Getting paid to surf, it can kill the enjoyment sometimes because you put pressure on yourself to do better and get better and keep up, I guess, but it’s so refreshing to be bad at something and slowly learning little bits and pieces along the way.
Does that translate to painting? How long have you been painting for?
I’ve been painting for about two years. When we moved to this town, I didn’t really have many friends and I had heaps of time on my hands, so my girlfriend bought me a box of paints and brushes for Christmas. I just started tinkering with those acrylic paints in a note pad. Then I started going to shops and buying old paintings and painting over the tops of them. I hate the word ‘natural’, and it wasn’t natural, but it was fun, and it felt interesting to me. I was really bad at school and that didn’t come natural to me, so using the creative side of my brain is something that I enjoy more than the academic side. I have days where the waves are bad and I just stand in the garage all day and paint and listen to music, and I realized I really love doing that. I wish I had started earlier, but I’m really grateful for her buying me that box of paint because I don’t think I would have started at all if she hadn’t.
Why did she? Were you drawing or making art up to this point?
Nah, not at all. I used to spray paint my boards a little bit when I was younger but never really was much of a drawer. I was always interested in art. When I was in Japan or New York, I’d go to galleries to look at paintings, and when I started, I didn’t think I’d like it as much as I do. I don’t know anything about painting, so being completely oblivious to everything, I’d do a painting and someone would be like, ‘oh that looks like so and so,’ and I’d go check them out and be like, ‘fuck my painting is exactly like that guy’s painting,’ and I kind of liked that.

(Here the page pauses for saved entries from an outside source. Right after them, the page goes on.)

-- pv_equiv track=rewrite | github.com/GrahamStrickland/epi | test/arrays/test_dutch_national_flag_bool_values.py | is_partitioned
-- ===== SOURCE A (Python) =====
-- def is_partitioned(A: list[int]) -> bool:
--     first_section = True
--     for key in A:
--         if first_section and key:
--             first_section = False
--         if not first_section and not key:
--             return False
--     return True
-- ===== SOURCE B (Python) =====
-- def is_partitioned(A: list[int]) -> bool:
--     bs = [bool(x) for x in A]
--     return bs == sorted(bs)
-- ===== Notes on version B (the rewrite author's own statement) =====
-- stated objective: simpler
-- what changed: Replaces the single-pass first_section state machine with mapping each element to its truthiness and checking that the boolean sequence equals its sorted version (non-decreasing = falsy block then truthy block).
import Mathlib
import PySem

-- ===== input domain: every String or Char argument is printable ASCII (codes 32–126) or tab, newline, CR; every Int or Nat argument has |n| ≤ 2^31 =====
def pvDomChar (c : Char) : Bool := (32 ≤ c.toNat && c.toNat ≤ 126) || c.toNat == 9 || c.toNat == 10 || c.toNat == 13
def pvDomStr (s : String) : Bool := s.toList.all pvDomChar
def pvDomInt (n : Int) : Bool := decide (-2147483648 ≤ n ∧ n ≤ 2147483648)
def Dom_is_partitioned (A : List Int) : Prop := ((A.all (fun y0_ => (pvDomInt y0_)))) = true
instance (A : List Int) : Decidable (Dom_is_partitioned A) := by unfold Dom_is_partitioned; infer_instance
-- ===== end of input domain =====

-- ===== PORT A =====
-- B replaces A's first_section state machine by a map-to-truthiness + sorted comparison (objective: simpler).
-- Port of A: the for-loop with early return becomes structural recursion on the list carrying first_section.
def isPartGo : List Int → Bool → Bool
  | [], _ => true
  | key :: rest, firstSection =>
    let fs1 := if firstSection = true ∧ key ≠ 0 then false else firstSection
    if fs1 = false ∧ key = 0 then false else isPartGo rest fs1

def is_partitioned (A : List Int) : Bool := isPartGo A true

-- ===== PORT B =====
def is_partitioned_alt (A : List Int) : Bool :=
  let bs := A.map (fun x => decide (x ≠ 0))
  decide (bs = PySem.List.sorted bs (fun b => b) false)

-- ===== PRECONDITION & SPEC =====
def Spec_is_partitioned (A : List Int) (out : Bool) : Prop := out = is_partitioned_alt A
instance (A : List Int) (out : Bool) : Decidable (Spec_is_partitioned A out) := by unfold Spec_is_partitioned; infer_instance

-- ===== CLAIM (what is proved, stated in full; the proofs are below) =====
def Claim_equal_is_partitioned : Prop := ∀ (A : List Int), Dom_is_partitioned A → Spec_is_partitioned A (is_partitioned A)

-- ===== LEMMAS AND PROOFS =====

-- a Bool list equals its sorted version iff it is non-decreasing
theorem sorted_bool_iff (bs : List Bool) :
    (bs = PySem.List.sorted bs (fun b => b) false) ↔ bs.Pairwise (· ≤ ·) := by
  constructor
  · intro h
    have := PySem.List.sorted_pairwise (xs := bs) (key := fun b => b)
    rw [← h] at this
    simpa using this
  · intro h
    exact (PySem.List.sorted_eq_self_of_pairwise (xs := bs) (key := fun b => b) (by simpa using h)).symm

-- once first_section is False, A succeeds iff every remaining element is truthy
theorem isPartGo_false (l : List Int) :
    isPartGo l false = l.all (fun x => decide (x ≠ 0)) := by
  induction l with
  | nil => rfl
  | cons k rest ih =>
    by_cases hk : k = 0 <;> simp [isPartGo, hk, ih]

theorem isPartGo_true (l : List Int) :
    isPartGo l true = decide ((l.map (fun x => decide (x ≠ 0))).Pairwise (· ≤ ·)) := by
  induction l with
  | nil => rfl
  | cons k rest ih =>
    by_cases hk : k = 0
    · -- falsy head: state unchanged, head imposes no constraint
      simp [isPartGo, hk, ih]
    · -- truthy head: first_section flips; A succeeds iff every remaining element is truthy
      have hstep : isPartGo (k :: rest) true = isPartGo rest false := by
        simp [isPartGo, hk]
      rw [hstep, isPartGo_false]
      have hiff : (rest.all fun x => decide (x ≠ 0)) = true ↔
          List.Pairwise (fun a b => a ≤ b)
            (List.map (fun x => decide (x ≠ 0)) (k :: rest)) := by
        rw [List.all_eq_true]
        simp only [List.map_cons, List.pairwise_cons, decide_eq_true_eq]
        constructor
        · intro h
          constructor
          · intro b hb
            rcases List.mem_map.mp hb with ⟨x, hx, rfl⟩
            simp [h x hx, hk]
          · exact List.pairwise_of_forall_mem_list (fun a ha b hb => by
              rcases List.mem_map.mp ha with ⟨x, hx, rfl⟩
              rcases List.mem_map.mp hb with ⟨y, hy, rfl⟩
              simp [h x hx, h y hy])
        · intro h x hx
          have hle := h.1 (decide (x ≠ 0)) (List.mem_map.mpr ⟨x, hx, rfl⟩)
          intro hx0
          simp [hx0, hk] at hle
          exact absurd hle (by decide)
      exact Bool.eq_iff_iff.mpr (by rw [hiff, decide_eq_true_eq])

-- ===== VERDICT (by name: the statement is the Claim_ definition above) =====
theorem is_partitioned_spec : Claim_equal_is_partitioned := by
  intro A _
  show is_partitioned A = is_partitioned_alt A
  rw [is_partitioned, isPartGo_true]
  show _ = decide (A.map (fun x => decide (x ≠ 0)) = PySem.List.sorted (A.map (fun x => decide (x ≠ 0))) (fun b => b) false)
  exact decide_eq_decide.mpr (sorted_bool_iff _).symm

I thought about doing an art course but I thought maybe it’d ruin it for me. I like the innocence and naivety of putting colors together and slapping them on a canvas and seeing what happens. I look at it as a problem solving thing. I’m just trying to solve problems all the time; I’ll do something I like and then fuck it up and have to try and fix it. It’s kind of poetic in a way. Sometimes you make mistakes in your life and they end up being the best things that ever happened.
Do you have other artists that you’ve found who inspire you, and if not, what does?
One of my friends Christopher Zanko, and he used to play in a band called the Pinheads - his art has recently taken off and he’s a big inspiration for me. I really like Danny Fox’s paintings and the color that he uses, but I don’t really try to get too into painters and what other people are doing, it try to not think of that as much as I can. I think that that was one of the things about moving down to a quiet place - you get to reflect on things that you’ve done and a lot of things, you didn’t really get to process at the time. So when you have quiet time and no distractions, memories and experiences kind of come out, and in painting, for me, I get to process some of those experiences and childhood things that I overlooked. I feel like I draw a lot of inspiration from emotions rather than other artists or music or anything.
I know it’s a passion for you and not a professional thing, but do you have any specific aspirations for it? Get into a certain gallery or whatever?
I’ve been a part of a couple of group shows, but I still feel like I’m such a novice at it and I don’t want to be this guy that is coming in super hot - I don’t want to bite off more than I can chew. I’d love to be able to do a solo show one day, but I don’t know if that’ll be in two years or ten years or twenty years. With Instagram and social media these days, I feel weird even posting my work - I get so self conscious that people are like, ‘oh he thinks he’s an artist now’ or some bullshit. I reluctantly post my art, I don’t feel like an artist, I just enjoy painting.